REQUIRED ACTION:
Take the lines below beginning at the line that has "let max2 := max max2 cnt2" and stopping after the line that has "def sweep_scope (lines", and print them exactly as they are, with no other lines.

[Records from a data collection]

▼

-- pv_equiv track=rewrite | github.com/xshinhe/PSiNad | generate_helper/generate_pybind11.py | sweep_scope
-- ===== SOURCE A (Python) =====
-- def sweep_scope(lines, istart):
--     cnt_1 = 0 # count for ( and )
--     cnt_2 = 0 # count for { and }
--     max_1 = 0
--     max_2 = 0
--     for i in range(istart, len(lines)):
--         cnt_1 += lines[i].count('(')
--         cnt_2 += lines[i].count('{')
--         max_1 = max(max_1, cnt_1)
--         max_2 = max(max_2, cnt_2)
--         cnt_1 -= lines[i].count(')')
--         cnt_2 -= lines[i].count('}')
--         if cnt_1 == 0 and cnt_2 == 0: # and ';' in lines[i]: # may not
--             return i, max_1, max_2
--     return istart, 0, 0
-- ===== SOURCE B (Python) =====
-- def sweep_scope(lines, istart):
--     # Two-phase: prefix balances per line, find first line where both hit zero,
--     # then recompute the two peaks over that prefix.
--     tail = lines[istart:]
--     bal = []
--     b1 = b2 = 0
--     for s in tail:
--         b1 += s.count('(') - s.count(')')
--         b2 += s.count('{') - s.count('}')
--         bal.append((b1, b2))
--     if (0, 0) not in bal:
--         return istart, 0, 0
--     k = bal.index((0, 0))
--     m1 = m2 = 0
--     for (x, y), s in zip(bal[:k + 1], tail[:k + 1]):
--         m1 = max(m1, x + s.count(')'))
--         m2 = max(m2, y + s.count('}'))
--     return istart + k, m1, m2
-- ===== Notes on version B (the rewrite author's own statement) =====
-- stated objective: alternative
-- what changed: Replaces A's single stateful scan with early return by a two-phase decomposition: build the list of per-line prefix balances, locate the first line where both balances are zero with list.index, then recompute the two peaks (balance-after-line plus that line's close count) over just that prefix.
-- outside the precondition, e.g. on sweep_scope(['(', ')'], -1): A returns (0, 0, 0), B returns (-1, 0, 0)
import Mathlib
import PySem

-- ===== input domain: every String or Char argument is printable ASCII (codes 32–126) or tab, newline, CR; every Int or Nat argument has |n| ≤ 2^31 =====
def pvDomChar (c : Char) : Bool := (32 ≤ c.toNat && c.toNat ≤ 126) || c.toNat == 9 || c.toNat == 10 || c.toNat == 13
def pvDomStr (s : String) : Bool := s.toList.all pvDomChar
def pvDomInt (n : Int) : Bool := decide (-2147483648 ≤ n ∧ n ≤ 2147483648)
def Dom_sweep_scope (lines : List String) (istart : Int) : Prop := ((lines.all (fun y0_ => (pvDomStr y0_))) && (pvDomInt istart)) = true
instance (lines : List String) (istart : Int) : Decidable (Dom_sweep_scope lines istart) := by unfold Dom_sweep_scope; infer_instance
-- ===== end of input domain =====

-- B replaces A's single stateful scan by a two-phase decomposition (per-line prefix balances, first all-zero line via list.index, peaks recomputed over that prefix); alternative structure, no speed claim.


-- ===== PORT A =====
-- A's for-loop over range(istart, len(lines)) with early return; lines[i] via pyGetD
-- (inside Pre_, every visited index i satisfies 0 ≤ i < len, so the default "" is never consulted)
def sweepLoopA (lines : List String) (idxs : List Int) (cnt1 cnt2 max1 max2 istart : Int) : Int × Int × Int :=
  match idxs with
  | [] => (istart, 0, 0)
  | i :: rest =>
    let s := PySem.List.pyGetD lines i ""
    let cnt1 := cnt1 + (PySem.Str.count s "(" : Int)
    let cnt2 := cnt2 + (PySem.Str.count s "{" : Int)
    let max1 := max max1 cnt1
    let max2 := max max2 cnt2
    let cnt1 := cnt1 - (PySem.Str.count s ")" : Int)
    let cnt2 := cnt2 - (PySem.Str.count s "}" : Int)
    if cnt1 = 0 ∧ cnt2 = 0 then (i, max1, max2)
    else sweepLoopA lines rest cnt1 cnt2 max1 max2 istart

def sweep_scope (lines : List String) (istart : Int) : Int × Int × Int :=
  sweepLoopA lines (PySem.List.pyRange istart (lines.length : Int) 1) 0 0 0 0 istart

-- ===== PORT B =====
-- phase 1 of Source B: the list of per-line prefix balances
def sweepScanB (tail : List String) (b1 b2 : Int) : List (Int × Int) :=
  match tail with
  | [] => []
  | s :: rest =>
    let b1 := b1 + ((PySem.Str.count s "(" : Int) - (PySem.Str.count s ")" : Int))
    let b2 := b2 + ((PySem.Str.count s "{" : Int) - (PySem.Str.count s "}" : Int))
    (b1, b2) :: sweepScanB rest b1 b2

def sweep_scope_alt (lines : List String) (istart : Int) : Int × Int × Int :=
  let tail := PySem.List.slice lines (some istart) none
  let bal := sweepScanB tail 0 0
  match PySem.List.index? bal ((0 : Int), (0 : Int)) with
  | none => (istart, 0, 0)
  | some k =>
    let pre := (bal.take (k + 1)).zip (tail.take (k + 1))
    let ms := pre.foldl
      (fun m p => (max m.1 (p.1.1 + (PySem.Str.count p.2 ")" : Int)),
                   max m.2 (p.1.2 + (PySem.Str.count p.2 "}" : Int)))) ((0 : Int), (0 : Int))
    (istart + k, ms.1, ms.2)

-- ===== PRECONDITION & SPEC =====
-- Pre_ restricts to the natural domain 0 ≤ istart (istart is a starting line index): a negative
-- istart makes A re-read lines through Python's negative-index wraparound (and raise IndexError
-- when istart < -len(lines)), which is outside the function's purpose and which B's slice does not mimic.
def Pre_sweep_scope (lines : List String) (istart : Int) : Prop := 0 ≤ istart
instance (lines : List String) (istart : Int) : Decidable (Pre_sweep_scope lines istart) := by unfold Pre_sweep_scope; infer_instance
def pvWitness_sweep_scope : List String × Int := (["int f() {", "  return g(", "    1);", "}"], 0)
def Spec_sweep_scope (lines : List String) (istart : Int) (out : Int × Int × Int) : Prop := out = sweep_scope_alt lines istart
instance (lines : List String) (istart : Int) (out : Int × Int × Int) : Decidable (Spec_sweep_scope lines istart out) := by unfold Spec_sweep_scope; infer_instance

-- ===== CLAIM (what is proved, stated in full; the proofs are below) =====
def Claim_equal_sweep_scope : Prop := ∀ (lines : List String) (istart : Int), Dom_sweep_scope lines istart → Pre_sweep_scope lines istart → Spec_sweep_scope lines istart (sweep_scope lines istart)

-- ===== LEMMAS AND PROOFS =====

-- proof-side reference: A's loop restated over the string suffix itself, with the position carried along
def loopS (tail : List String) (pos cnt1 cnt2 max1 max2 istart : Int) : Int × Int × Int :=
  match tail with
  | [] => (istart, 0, 0)
  | s :: rest =>
    if cnt1 + (PySem.Str.count s "(" : Int) - (PySem.Str.count s ")" : Int) = 0
       ∧ cnt2 + (PySem.Str.count s "{" : Int) - (PySem.Str.count s "}" : Int) = 0
    then (pos, max max1 (cnt1 + (PySem.Str.count s "(" : Int)),
               max max2 (cnt2 + (PySem.Str.count s "{" : Int)))
    else loopS rest (pos + 1)
           (cnt1 + (PySem.Str.count s "(" : Int) - (PySem.Str.count s ")" : Int))
           (cnt2 + (PySem.Str.count s "{" : Int) - (PySem.Str.count s "}" : Int))
           (max max1 (cnt1 + (PySem.Str.count s "(" : Int)))
           (max max2 (cnt2 + (PySem.Str.count s "{" : Int))) istart

-- A-side bridge: the index loop over range(i, len) equals the suffix loop on lines.drop i
theorem loopA_eq_loopS (lines : List String) :
    ∀ (n : Nat) (i cnt1 cnt2 max1 max2 istart : Int), 0 ≤ i → n = ((lines.length : Int) - i).toNat →
    sweepLoopA lines (PySem.List.pyRange i (lines.length : Int) 1) cnt1 cnt2 max1 max2 istart
      = loopS (lines.drop i.toNat) i cnt1 cnt2 max1 max2 istart := by
  intro n
  induction n with
  | zero =>
    intro i cnt1 cnt2 max1 max2 istart hi hn
    have hle : (lines.length : Int) ≤ i := by omega
    rw [PySem.List.pyRange_one_eq_nil hle, List.drop_eq_nil_of_le (by omega : lines.length ≤ i.toNat)]
    rfl
  | succ n ih =>
    intro i cnt1 cnt2 max1 max2 istart hi hn
    have hlt : i < (lines.length : Int) := by omega
    have hlen : i.toNat < lines.length := by omega
    have hget : PySem.List.pyGetD lines i "" = lines[i.toNat] := by
      rw [PySem.List.pyGetD_of_nonneg lines "" hi]
      simp [List.getD_eq_getElem?_getD, hlen]
    rw [PySem.List.pyRange_one_cons hlt, List.drop_eq_getElem_cons hlen]
    simp only [sweepLoopA, loopS, hget]
    have hrec := ih (i + 1) (cnt1 + (PySem.Str.count lines[i.toNat] "(" : Int) - (PySem.Str.count lines[i.toNat] ")" : Int))
      (cnt2 + (PySem.Str.count lines[i.toNat] "{" : Int) - (PySem.Str.count lines[i.toNat] "}" : Int))
      (max max1 (cnt1 + (PySem.Str.count lines[i.toNat] "(" : Int)))
      (max max2 (cnt2 + (PySem.Str.count lines[i.toNat] "{" : Int))) istart (by omega) (by omega)
    have htn : (i + 1).toNat = i.toNat + 1 := by omega
    rw [htn] at hrec
    split
    · rfl
    · exact hrec

-- B-side bridge: the suffix loop equals Source B's two-phase computation, for any starting state
theorem loopS_eq_phases :
    ∀ (tail : List String) (pos cnt1 cnt2 max1 max2 istart : Int),
    loopS tail pos cnt1 cnt2 max1 max2 istart
      = match PySem.List.index? (sweepScanB tail cnt1 cnt2) ((0 : Int), (0 : Int)) with
        | none => (istart, 0, 0)
        | some k =>
          let pre := ((sweepScanB tail cnt1 cnt2).take (k + 1)).zip (tail.take (k + 1))
          let ms := pre.foldl
            (fun m p => (max m.1 (p.1.1 + (PySem.Str.count p.2 ")" : Int)),
                         max m.2 (p.1.2 + (PySem.Str.count p.2 "}" : Int)))) (max1, max2)
          (pos + k, ms.1, ms.2) := by
  intro tail
  induction tail with
  | nil =>
    intro pos cnt1 cnt2 max1 max2 istart
    simp [loopS, sweepScanB, PySem.List.index?]
  | cons s rest ih =>
    intro pos cnt1 cnt2 max1 max2 istart
    simp only [loopS, sweepScanB]
    by_cases h : cnt1 + (PySem.Str.count s "(" : Int) - (PySem.Str.count s ")" : Int) = 0
       ∧ cnt2 + (PySem.Str.count s "{" : Int) - (PySem.Str.count s "}" : Int) = 0
    · have hz : (cnt1 + ((PySem.Str.count s "(" : Int) - (PySem.Str.count s ")" : Int)),
                 cnt2 + ((PySem.Str.count s "{" : Int) - (PySem.Str.count s "}" : Int)))
          = ((0 : Int), (0 : Int)) := by
        obtain ⟨h1, h2⟩ := h
        simp only [Prod.mk.injEq]
        omega
      rw [if_pos h, hz, PySem.List.index?_cons_self]
      simp only [List.take_succ_cons, List.take_zero, List.zip_cons_cons, List.zip_nil_left,
        List.foldl_cons, List.foldl_nil]
      have e1 : (0 : Int) + (PySem.Str.count s ")" : Int) = cnt1 + (PySem.Str.count s "(" : Int) := by omega
      have e2 : (0 : Int) + (PySem.Str.count s "}" : Int) = cnt2 + (PySem.Str.count s "{" : Int) := by omega
      rw [e1, e2]
      simp
    · have hne : (cnt1 + ((PySem.Str.count s "(" : Int) - (PySem.Str.count s ")" : Int)),
                  cnt2 + ((PySem.Str.count s "{" : Int) - (PySem.Str.count s "}" : Int)))
          ≠ ((0 : Int), (0 : Int)) := by
        simp only [ne_eq, Prod.mk.injEq]
        omega
      rw [if_neg h, PySem.List.index?_cons_of_ne _ hne]
      have harg1 : cnt1 + (PySem.Str.count s "(" : Int) - (PySem.Str.count s ")" : Int)
          = cnt1 + ((PySem.Str.count s "(" : Int) - (PySem.Str.count s ")" : Int)) := by ring
      have harg2 : cnt2 + (PySem.Str.count s "{" : Int) - (PySem.Str.count s "}" : Int)
          = cnt2 + ((PySem.Str.count s "{" : Int) - (PySem.Str.count s "}" : Int)) := by ring
      rw [harg1, harg2, ih]
      cases hidx : PySem.List.index? (sweepScanB rest
          (cnt1 + ((PySem.Str.count s "(" : Int) - (PySem.Str.count s ")" : Int)))
          (cnt2 + ((PySem.Str.count s "{" : Int) - (PySem.Str.count s "}" : Int)))) ((0 : Int), (0 : Int)) with
      | none => simp
      | some k =>
        have e3 : pos + ((k : Int) + 1) = pos + 1 + (k : Int) := by ring
        simp [e3, List.take_succ_cons, Nat.cast_add, Nat.cast_one]
        have e1' : cnt1 + ((PySem.Chars.count s.toList ['('] : Int) - (PySem.Chars.count s.toList [')'] : Int)) + (PySem.Chars.count s.toList [')'] : Int)
            = cnt1 + (PySem.Chars.count s.toList ['('] : Int) := by ring
        have e2' : cnt2 + ((PySem.Chars.count s.toList ['{'] : Int) - (PySem.Chars.count s.toList ['}'] : Int)) + (PySem.Chars.count s.toList ['}'] : Int)
            = cnt2 + (PySem.Chars.count s.toList ['{'] : Int) := by ring
        rw [e1', e2']

-- ===== VERDICT (by name: the statement is the Claim_ definition above) =====
theorem sweep_scope_spec : Claim_equal_sweep_scope := by
  intro lines istart _hdom hpre
  unfold Spec_sweep_scope
  unfold sweep_scope sweep_scope_alt
  rw [PySem.List.slice_from lines hpre,
    loopA_eq_loopS lines ((lines.length : Int) - istart).toNat istart 0 0 0 0 istart hpre rfl,
    loopS_eq_phases]
-- The padded needle occurs in the padded query iff one of A's three boundary cases holds or q = cs.
theorem pv_pad_infix_iff (cs q : List Char) :
    (' ' :: cs ++ [' ']) <:+: (' ' :: q ++ [' ']) ↔
      ((cs ++ [' ']) <+: q ∨ (' ' :: cs ++ [' ']) <:+: q ∨ (' ' :: cs) <:+ q ∨ q = cs) := by
  constructor
  · rintro ⟨l, r, h⟩
    rcases l with _ | ⟨a, l'⟩
    · rcases List.eq_nil_or_concat r with rfl | ⟨r₁, z, rfl⟩
      · right; right; right
        have h' : cs ++ [' '] = q ++ [' '] := by simpa using h
        exact (List.append_cancel_right h').symm
      · left
        have h' : (cs ++ ' ' :: r₁) ++ [z] = q ++ [' '] := by
          simpa [List.append_assoc] using h
        obtain ⟨h1, -⟩ := List.append_inj' h' rfl
        exact ⟨r₁, by simpa [List.append_assoc] using h1⟩
    · have ha : a = ' ' := by simpa using congrArg (·.head?) h
      subst ha
      have htail : l' ++ (' ' :: cs ++ [' ']) ++ r = q ++ [' '] := by
        simpa using congrArg (·.tail) h
      rcases List.eq_nil_or_concat r with rfl | ⟨r₁, z, rfl⟩
      · right; right; left
        have h' : (l' ++ (' ' :: cs)) ++ [' '] = q ++ [' '] := by
          simpa [List.append_assoc] using htail
        exact ⟨l', List.append_cancel_right h'⟩
      · right; left
        have h' : (l' ++ (' ' :: cs ++ [' ']) ++ r₁) ++ [z] = q ++ [' '] := by
          simpa [List.append_assoc] using htail
        obtain ⟨h1, -⟩ := List.append_inj' h' rfl
        exact ⟨l', r₁, h1⟩
  · rintro (⟨t, rfl⟩ | ⟨l, r, rfl⟩ | ⟨t, rfl⟩ | rfl)
    · refine ⟨[], t ++ [' '], ?_⟩; simp
    · refine ⟨' ' :: l, r ++ [' '], ?_⟩; simp
    · refine ⟨' ' :: t, [], ?_⟩; simp
    · refine ⟨[], [], ?_⟩; simp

▲

RESPONSE TO THE TASK:
    let max2 := max max2 cnt2
    let cnt1 := cnt1 - (PySem.Str.count s ")" : Int)
    let cnt2 := cnt2 - (PySem.Str.count s "}" : Int)
    if cnt1 = 0 ∧ cnt2 = 0 then (i, max1, max2)
    else sweepLoopA lines rest cnt1 cnt2 max1 max2 istart

def sweep_scope (lines : List String) (istart : Int) : Int × Int × Int :=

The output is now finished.